Why is My Entity Framework Async Operation 10x Slower Than Its Synchronous Counterpart?
Jan 10, 2025 pm 06:46 PMEntity Framework Async: A Significant Performance Bottleneck
This article details a performance issue encountered while using Entity Framework's asynchronous methods. The author discovered a tenfold increase in execution time for asynchronous queries compared to their synchronous counterparts.
The Problem: Synchronous queries completed within seconds, while their asynchronous equivalents took ten times longer.
Debugging the Issue: SQL Server Profiler confirmed identical SQL queries for both synchronous and asynchronous calls.
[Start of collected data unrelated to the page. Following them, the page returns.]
-- pv_equiv track=rewrite | github.com/DJV512/Advent-of-Code-2017 | Day11/main.py | part2
-- ===== SOURCE A (Python) =====
-- def part2(data):
--
--     position = (0,0)
--     max_dist = 0
--     for direction in data:
--         if direction == "ne":
--             position = (position[0]-1, position[1]+1)
--         elif direction == "nw":
--             position = (position[0]-1, position[1]-1)
--         elif direction == "sw":
--             position = (position[0]+1, position[1]-1)
--         elif direction == "se":
--             position = (position[0]+1, position[1]+1)
--         elif direction == "s":
--             position = (position[0]+1, position[1])
--         elif direction == "n":
--             position = (position[0]-1, position[1])
--
--         if abs(position[0]) > max_dist:
--             max_dist = abs(position[0])
--         if abs(position[1]) > max_dist:
--             max_dist = abs(position[1])
--
--     return max_dist
-- ===== SOURCE B (Python) =====
-- # Per-axis deltas: x and y components are handled independently.
-- _X = {"ne": -1, "nw": -1, "sw": 1, "se": 1, "s": 1, "n": -1}
-- _Y = {"ne": 1, "nw": -1, "sw": -1, "se": 1}
--
-- def _max_abs_prefix(deltas):
--     # max |prefix sum| via running min/max of the signed prefix sum (no abs per step)
--     s = lo = hi = 0
--     for d in deltas:
--         s += d
--         if s < lo:
--             lo = s
--         if s > hi:
--             hi = s
--     return max(hi, -lo)
--
-- def part2(data):
--     # max_k max(|X_k|,|Y_k|) = max(max_k |X_k|, max_k |Y_k|): the axes decouple.
--     return max(_max_abs_prefix(_X.get(d, 0) for d in data),
--                _max_abs_prefix(_Y.get(d, 0) for d in data))
-- ===== Notes on version B (the rewrite author's own statement) =====
-- stated objective: alternative
-- what changed: Decouples the two coordinates into two independent passes; each pass tracks only the running min and max of the signed prefix sum (no abs or distance comparison per step) and takes max(hi,-lo) once at the end, instead of A's fused loop updating a 2-D position and comparing |x|,|y| against a running max after every step.
import Mathlib
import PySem

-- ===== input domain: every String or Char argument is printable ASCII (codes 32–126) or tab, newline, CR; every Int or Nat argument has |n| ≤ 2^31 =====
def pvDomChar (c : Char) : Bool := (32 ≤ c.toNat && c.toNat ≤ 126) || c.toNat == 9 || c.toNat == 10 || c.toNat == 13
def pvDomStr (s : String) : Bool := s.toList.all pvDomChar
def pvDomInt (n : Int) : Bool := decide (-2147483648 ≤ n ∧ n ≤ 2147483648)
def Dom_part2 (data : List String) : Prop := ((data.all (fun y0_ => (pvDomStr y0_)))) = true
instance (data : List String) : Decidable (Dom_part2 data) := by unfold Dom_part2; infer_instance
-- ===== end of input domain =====

-- B decouples the axes into two independent passes, each tracking only the running min/max of
-- the signed prefix sum (abs taken once at the end), instead of A's fused per-step |x|,|y| tracking
-- (objective: alternative algorithm).


-- ===== PORT A =====
-- literal transliteration: one fold carrying (position, max_dist), chained branches, two abs checks
def part2 (data : List String) : Int :=
  (data.foldl (fun (st : (Int × Int) × Int) direction =>
    let position := st.1
    let max_dist := st.2
    let position :=
      if direction == "ne" then (position.1 - 1, position.2 + 1)
      else if direction == "nw" then (position.1 - 1, position.2 - 1)
      else if direction == "sw" then (position.1 + 1, position.2 - 1)
      else if direction == "se" then (position.1 + 1, position.2 + 1)
      else if direction == "s" then (position.1 + 1, position.2)
      else if direction == "n" then (position.1 - 1, position.2)
      else position
    let max_dist := if |position.1| > max_dist then |position.1| else max_dist
    let max_dist := if |position.2| > max_dist then |position.2| else max_dist
    (position, max_dist)) ((0, 0), 0)).2

-- ===== PORT B =====
-- per-axis delta tables (Python dicts _X, _Y)
def pvX : PySem.Dict String Int :=
  PySem.Dict.ofList [("ne", -1), ("nw", -1), ("sw", 1), ("se", 1), ("s", 1), ("n", -1)]
def pvY : PySem.Dict String Int :=
  PySem.Dict.ofList [("ne", 1), ("nw", -1), ("sw", -1), ("se", 1)]

-- _max_abs_prefix: running min/max of the signed prefix sum, abs once at the end
def maxAbsPrefix (deltas : List Int) : Int :=
  let st := deltas.foldl (fun (st : Int × Int × Int) d =>
      let s := st.1 + d
      let lo := if s < st.2.1 then s else st.2.1
      let hi := if s > st.2.2 then s else st.2.2
      (s, lo, hi)) (0, 0, 0)
  max st.2.2 (-st.2.1)

def part2_alt (data : List String) : Int :=
  max (maxAbsPrefix (data.map (fun d => pvX.getD d 0)))
      (maxAbsPrefix (data.map (fun d => pvY.getD d 0)))

-- ===== PRECONDITION & SPEC =====
def Spec_part2 (data : List String) (out : Int) : Prop := out = part2_alt data
instance (data : List String) (out : Int) : Decidable (Spec_part2 data out) := by unfold Spec_part2; infer_instance

-- ===== CLAIM (what is proved, stated in full; the proofs are below) =====
def Claim_equal_part2 : Prop := ∀ (data : List String), Dom_part2 data → Spec_part2 data (part2 data)

-- ===== LEMMAS AND PROOFS =====

-- the dict lookups as chains of string tests
theorem getD_pvX (d : String) : pvX.getD d 0 =
    if d = "ne" then (-1 : Int) else if d = "nw" then -1 else if d = "sw" then 1
    else if d = "se" then 1 else if d = "s" then 1 else if d = "n" then -1 else 0 := by
  simp only [pvX, PySem.Dict.ofList, PySem.Dict.update, List.foldl]
  rw [PySem.Dict.getD_insert, PySem.Dict.getD_insert, PySem.Dict.getD_insert,
      PySem.Dict.getD_insert, PySem.Dict.getD_insert, PySem.Dict.getD_insert, PySem.Dict.getD_empty]
  split_ifs <;> simp_all

theorem getD_pvY (d : String) : pvY.getD d 0 =
    if d = "ne" then (1 : Int) else if d = "nw" then -1 else if d = "sw" then -1
    else if d = "se" then 1 else 0 := by
  simp only [pvY, PySem.Dict.ofList, PySem.Dict.update, List.foldl]
  rw [PySem.Dict.getD_insert, PySem.Dict.getD_insert, PySem.Dict.getD_insert,
      PySem.Dict.getD_insert, PySem.Dict.getD_empty]
  split_ifs <;> simp_all

-- A's branch chain moves by exactly the per-axis deltas
theorem stepA_eq_deltas (x y : Int) (d : String) :
    (if d == "ne" then (x - 1, y + 1)
     else if d == "nw" then (x - 1, y - 1)
     else if d == "sw" then (x + 1, y - 1)
     else if d == "se" then (x + 1, y + 1)
     else if d == "s" then (x + 1, y)
     else if d == "n" then (x - 1, y)
     else (x, y)) = (x + pvX.getD d 0, y + pvY.getD d 0) := by
  rw [getD_pvX, getD_pvY]
  split_ifs <;> simp_all <;> omega

-- A's two conditional updates as a max with the step's Chebyshev score
theorem two_ifs_eq_max (m a b : Int) :
    (if |b| > (if |a| > m then |a| else m) then |b| else (if |a| > m then |a| else m))
    = max m (max |a| |b|) := by split_ifs <;> omega

-- per-axis: extending the extrema by the new sum adds |s| to the axis value
theorem axstep (s lo hi : Int) : max (max hi s) (-(min lo s)) = max (max hi (-lo)) |s| := by
  rcases abs_cases s with ⟨h, _⟩ | ⟨h, _⟩ <;> rw [h] <;> omega

theorem maxswap (P Q u v : Int) : max (max P Q) (max u v) = max (max P u) (max Q v) := by omega

-- one step of A's max_dist update, in terms of the per-axis extrema
theorem step_max (a b lo hi lo' hi' : Int) :
    (if |b| > (if |a| > max (max hi (-lo)) (max hi' (-lo')) then |a|
               else max (max hi (-lo)) (max hi' (-lo'))) then |b|
     else (if |a| > max (max hi (-lo)) (max hi' (-lo')) then |a|
           else max (max hi (-lo)) (max hi' (-lo'))))
    = max (max (max hi a) (-(min lo a))) (max (max hi' b) (-(min lo' b))) := by
  rw [two_ifs_eq_max, axstep, axstep, maxswap]

-- the combined invariant: A's fused fold equals the two per-axis min/max folds,
-- provided the running max_dist is the Chebyshev value of the four extrema
theorem fused_eq_axes (l : List String) (x y loX hiX loY hiY : Int) :
    (l.foldl (fun (st : (Int × Int) × Int) direction =>
      let position := st.1
      let max_dist := st.2
      let position :=
        if direction == "ne" then (position.1 - 1, position.2 + 1)
        else if direction == "nw" then (position.1 - 1, position.2 - 1)
        else if direction == "sw" then (position.1 + 1, position.2 - 1)
        else if direction == "se" then (position.1 + 1, position.2 + 1)
        else if direction == "s" then (position.1 + 1, position.2)
        else if direction == "n" then (position.1 - 1, position.2)
        else position
      let max_dist := if |position.1| > max_dist then |position.1| else max_dist
      let max_dist := if |position.2| > max_dist then |position.2| else max_dist
      (position, max_dist)) ((x, y), max (max hiX (-loX)) (max hiY (-loY)))).2
    = (let sx := (l.map (fun d => pvX.getD d 0)).foldl (fun (st : Int × Int × Int) d =>
          let s := st.1 + d
          let lo := if s < st.2.1 then s else st.2.1
          let hi := if s > st.2.2 then s else st.2.2
          (s, lo, hi)) (x, loX, hiX)
       let sy := (l.map (fun d => pvY.getD d 0)).foldl (fun (st : Int × Int × Int) d =>
          let s := st.1 + d
          let lo := if s < st.2.1 then s else st.2.1
          let hi := if s > st.2.2 then s else st.2.2
          (s, lo, hi)) (y, loY, hiY)
       max (max sx.2.2 (-sx.2.1)) (max sy.2.2 (-sy.2.1))) := by
  induction l generalizing x y loX hiX loY hiY with
  | nil => simp
  | cons d t ih =>
    simp only [List.map_cons, List.foldl_cons]
    rw [stepA_eq_deltas]
    have hx : (if x + pvX.getD d 0 < loX then x + pvX.getD d 0 else loX) = min loX (x + pvX.getD d 0) := by
      split_ifs <;> omega
    have hy : (if y + pvY.getD d 0 < loY then y + pvY.getD d 0 else loY) = min loY (y + pvY.getD d 0) := by
      split_ifs <;> omega
    have hhx : (if x + pvX.getD d 0 > hiX then x + pvX.getD d 0 else hiX) = max hiX (x + pvX.getD d 0) := by
      split_ifs <;> omega
    have hhy : (if y + pvY.getD d 0 > hiY then y + pvY.getD d 0 else hiY) = max hiY (y + pvY.getD d 0) := by
      split_ifs <;> omega
    rw [show ((x + pvX.getD d 0, y + pvY.getD d 0) : Int × Int).1 = x + pvX.getD d 0 from rfl,
        show ((x + pvX.getD d 0, y + pvY.getD d 0) : Int × Int).2 = y + pvY.getD d 0 from rfl,
        step_max, hx, hy, hhx, hhy]
    exact ih _ _ _ _ _ _

-- ===== VERDICT (by name: the statement is the Claim_ definition above) =====
theorem part2_spec : Claim_equal_part2 := by
  unfold Claim_equal_part2
  intro data _
  unfold Spec_part2 part2 part2_alt maxAbsPrefix
  have := fused_eq_axes data 0 0 0 0 0 0
  simpa using this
Further investigation revealed the culprit: the asynchronous operation spawned over two million tasks and incurred significant overhead.
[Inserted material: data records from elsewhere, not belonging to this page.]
-- pv_equiv track=rewrite | github.com/Luolingwei/LeetCode | Interview/Google/QGoogle_Maximum Continous Island.py | find
-- ===== SOURCE A (Python) =====
-- def find(matrix):
--     m, n = len(matrix), len(matrix[0])
--
--     def mark_border(i,j):
--         if 0<=i<m and 0<=j<n and matrix[i][j] == 0:
--             matrix[i][j] = -1
--             mark_border(i+1,j)
--             mark_border(i-1,j)
--             mark_border(i,j+1)
--             mark_border(i,j-1)
--
--     def dfs(i,j):
--         area = 0
--         if 0<=i<m and 0<=j<n and matrix[i][j] != -1:
--             area += 1
--             matrix[i][j] = -1
--             area += dfs(i+1,j)
--             area += dfs(i-1,j)
--             area += dfs(i,j+1)
--             area += dfs(i,j-1)
--         return area
--
--     for i in range(m):
--         if matrix[i][0] == 0: mark_border(i,0)
--         if matrix[i][n-1] == 0: mark_border(i, n-1)
--     for j in range(n):
--         if matrix[0][j] == 0: mark_border(0,j)
--         if matrix[m-1][j] == 0: mark_border(m-1,j)
--     res = 0
--     for i in range(m):
--         for j in range(n):
--             if matrix[i][j]!=-1:
--                 res = max(res, dfs(i,j))
--     return res
-- ===== SOURCE B (Python) =====
-- def find(matrix):
--     m, n = len(matrix), len(matrix[0])
--
--     def flood(si, sj, border):
--         # iterative flood with an explicit stack; marks cells -1, returns component size
--         count = 0
--         stack = [(si, sj)]
--         while stack:
--             i, j = stack.pop()
--             if 0 <= i < m and 0 <= j < n and (matrix[i][j] == 0 if border else matrix[i][j] != -1):
--                 matrix[i][j] = -1
--                 count += 1
--                 stack.extend(((i, j - 1), (i, j + 1), (i - 1, j), (i + 1, j)))
--         return count
--
--     for i in range(m):
--         flood(i, 0, True)
--         flood(i, n - 1, True)
--     for j in range(n):
--         flood(0, j, True)
--         flood(m - 1, j, True)
--     res = 0
--     for i in range(m):
--         for j in range(n):
--             if matrix[i][j] != -1:
--                 res = max(res, flood(i, j, False))
--     return res
-- ===== Notes on version B (the rewrite author's own statement) =====
-- stated objective: alternative
-- what changed: Both recursive flood fills (mark_border and dfs) are replaced by a single iterative explicit-stack flood routine; the two-pass structure stays, but there is no recursion, so no Python recursion-depth limit on large islands.
import Mathlib
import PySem

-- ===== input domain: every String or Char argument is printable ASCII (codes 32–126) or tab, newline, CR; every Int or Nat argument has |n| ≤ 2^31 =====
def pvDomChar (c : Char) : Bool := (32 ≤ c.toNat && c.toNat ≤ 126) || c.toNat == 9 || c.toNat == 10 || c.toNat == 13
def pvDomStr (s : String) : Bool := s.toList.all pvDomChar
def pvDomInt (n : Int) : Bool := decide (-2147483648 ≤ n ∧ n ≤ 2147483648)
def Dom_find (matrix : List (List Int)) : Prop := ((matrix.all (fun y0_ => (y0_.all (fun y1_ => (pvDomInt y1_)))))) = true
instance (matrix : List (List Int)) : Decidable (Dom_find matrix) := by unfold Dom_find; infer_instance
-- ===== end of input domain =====

-- B replaces A's two recursive flood fills by iterative explicit-stack floods (same two-pass
-- structure); both Pythons mutate the matrix in place identically — equality proved on returns.

-- shared grid helpers: matrix[i][j] read and write (Python list-of-lists semantics, in-bounds)
def gat : List (List Int) → Nat → Nat → Option Int
  | [], _, _ => none
  | r :: _, 0, j => r[j]?
  | _ :: rs, i+1, j => gat rs i j

def gset : List (List Int) → Nat → Nat → Int → List (List Int)
  | [], _, _, _ => []
  | r :: rs, 0, j, v => r.set j v :: rs
  | r :: rs, i+1, j, v => r :: gset rs i j v

-- number of grid cells satisfying p (termination measures / fuel)
def cnt (p : Int → Bool) (g : List (List Int)) : Nat := (g.map (fun r => r.countP p)).sum
def zeros (g : List (List Int)) : Nat := cnt (fun v => v == 0) g
def lives (g : List (List Int)) : Nat := cnt (fun v => v != -1) g

-- the flood guard: 0<=i<m and 0<=j<n and (matrix[i][j]==0 | matrix[i][j]!=-1)
def fcond : Bool → Option Int → Bool
  | true, o => o == some 0
  | false, o => o.getD (-1) != -1

def fguard (m n : Int) (border : Bool) (g : List (List Int)) (i j : Int) : Bool :=
  decide (0 ≤ i) && decide (i < m) && decide (0 ≤ j) && decide (j < n) &&
    fcond border (gat g i.toNat j.toNat)

-- a true guard points at a real cell that is then set to -1: the live count strictly drops
-- (needed by floodLoop's termination proof, hence stated before the ports)
theorem countP_set_lt (p : Int → Bool) (hp : p (-1) = false) :
    ∀ (r : List Int) (j : Nat) (v : Int), r[j]? = some v → p v = true →
      (r.set j (-1)).countP p < r.countP p := by
  intro r
  induction r with
  | nil => intro j v h; simp at h
  | cons x xs ih =>
    intro j v h hv
    cases j with
    | zero =>
      simp at h; subst h
      simp [hp, hv]
    | succ j =>
      simp at h
      simp [List.countP_cons]
      have := ih j v h hv; omega

theorem cnt_gset_lt (p : Int → Bool) (hp : p (-1) = false) :
    ∀ (g : List (List Int)) (i j : Nat) (v : Int), gat g i j = some v → p v = true →
      cnt p (gset g i j (-1)) < cnt p g := by
  intro g
  induction g with
  | nil => intro i j v h; simp [gat] at h
  | cons r rs ih =>
    intro i j v h hv
    cases i with
    | zero =>
      simp [gat] at h
      simp [gset, cnt]
      have := countP_set_lt p hp r j v h hv; omega
    | succ i =>
      simp [gat] at h
      simp [gset, cnt]
      have := ih i j v h hv; simp [cnt] at this; omega
-- pv_equiv track=rewrite | github.com/lokesh-venkatesh/mitogenome_evolution | mitofuncs/mito.py | find_translocated_chunks
-- ===== SOURCE A (Python) =====
-- from collections import Counter
--
-- def find_translocated_chunks(genome1, genome2):
--     """
--     Given two ordered lists of gene names, where genome2 is assumed to be equal to or longer than genome1,
--     this function identifies the gene-chunks (as nested lists) that were translocated/inserted in genome2.
--
--     Algorithm:
--       1. Compare gene counts between genome1 and genome2. If a gene appears more times in genome2 than in genome1
--          (or is entirely new), mark that occurrence as "translocated".
--       2. Using two index variables (i for genome1, j for genome2), iterate over the lists to find the longest
--          contiguous segments in genome2 that are in the same order as in genome1 (ignoring genes already flagged).
--          Any gene that is not part of one of these segments is marked as translocated.
--
--     The output is a nested list of gene-chunks from genome2 that were identified as translocated/inserted.
--     For example, if genome2 = ["A", "X", "B", "C", "Y", "D", "E"] (with genome1 = ["A", "B", "C", "D", "E"]),
--     the returned output will be: [["X"], ["Y"]]
--     """
--
--     # ----- Step 1: Flag extra or repeated genes in genome2 -----
--     counter1 = Counter(genome1)
--     translocated_flags = [False] * len(genome2)  # one flag per gene in genome2
--     occ_tracker = {}  # to track occurrences as we scan genome2
--
--     for idx, gene in enumerate(genome2):
--         occ_tracker[gene] = occ_tracker.get(gene, 0) + 1
--         expected = counter1.get(gene, 0)
--         # if this gene occurs more times than expected, flag it as translocated (i.e. an insertion/repeat)
--         if occ_tracker[gene] > expected:
--             translocated_flags[idx] = True
--
--     # ----- Step 2: Find matching (in-order) segments in genome2 that correspond to genome1 -----
--     # We use two indices, i for genome1 and j for genome2.
--     i, j = 0, 0
--     n1, n2 = len(genome1), len(genome2)
--
--     # We also record the matching segments (as intervals of indices in genome2)
--     matching_segments = []
--
--     while i < n1 and j < n2:
--         # Skip over any gene in genome2 already flagged as extra/translocated.
--         if translocated_flags[j]:
--             j += 1
--             continue
--
--         # When the current gene in genome2 matches the current gene in genome1,
--         # start recording a matching segment.
--         if genome1[i] == genome2[j]:
--             seg_start = j
--             # Extend the matching segment as far as possible.
--             while i < n1 and j < n2 and not translocated_flags[j] and genome1[i] == genome2[j]:
--                 i += 1
--                 j += 1
--             matching_segments.append((seg_start, j))
--         else:
--             # If the gene in genome2 does not match genome1[i], mark it as out-of-order.
--             translocated_flags[j] = True
--             j += 1
--
--     # Any remaining genes in genome2 (after the two-pointer loop) are not part of any matching segment.
--     while j < n2:
--         translocated_flags[j] = True
--         j += 1
--
--     # ----- Build the nested list of translocated/inserted gene-chunks -----
--     # We simply group together consecutive genes in genome2 that were flagged.
--     translocated_chunks = []
--     current_chunk = []
--
--     for idx, flag in enumerate(translocated_flags):
--         if flag:
--             current_chunk.append(genome2[idx])
--         else:
--             if current_chunk:
--                 translocated_chunks.append(current_chunk)
--                 current_chunk = []
--     # If the last genes in genome2 were flagged, add the final chunk.
--     if current_chunk:
--         translocated_chunks.append(current_chunk)
--
--     return translocated_chunks
-- ===== SOURCE B (Python) =====
-- from collections import Counter
--
-- def find_translocated_chunks(genome1, genome2):
--     """Single left-to-right sweep over genome2: decide each gene's flag inline
--     (excess-occurrence check + two-pointer match against genome1) and grow/flush
--     the current chunk directly, instead of materializing a flags array in three passes."""
--     counter1 = Counter(genome1)
--     seen = Counter()
--     i, n1 = 0, len(genome1)
--     chunks = []
--     cur = []
--     for gene in genome2:
--         seen[gene] += 1
--         if seen[gene] > counter1[gene]:
--             flagged = True
--         elif i < n1 and genome1[i] == gene:
--             i += 1
--             flagged = False
--         else:
--             flagged = True
--         if flagged:
--             cur.append(gene)
--         else:
--             if cur:
--                 chunks.append(cur)
--                 cur = []
--     if cur:
--         chunks.append(cur)
--     return chunks
-- ===== Notes on version B (the rewrite author's own statement) =====
-- stated objective: simpler
-- what changed: Fuses A's three passes (excess-count flag array, two-pointer rewrite of the flags, regrouping pass) into one left-to-right sweep over genome2 that decides each gene's flag inline and grows/flushes the current chunk directly, with no flags array or segment list.
import Mathlib
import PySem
Root Cause: The problem stemmed from a bug in Entity Framework 6's asynchronous implementation. When dealing with tables containing large binary columns, the framework should automatically utilize the CommandBehavior.SequentialAccess
flag in asynchronous calls. This crucial optimization was missing.
Resolution: The author suggests bypassing Entity Framework's built-in asynchronous methods. A workaround using TaskCompletionSource
allows for manual asynchronous execution, ensuring CommandBehavior.SequentialAccess
is applied correctly for tables with large binary data.
Key Observations:
- Ado.Net exhibits similar performance degradation with asynchronous operations on tables containing large binary columns and
CommandBehavior.Default
. - The performance difference was most noticeable with large binary columns (256 KB in the author's tests).
- CPU usage patterns were unusual: the synchronous operation used 12% CPU, while the asynchronous operation peaked at 20%, hinting at potential resource contention.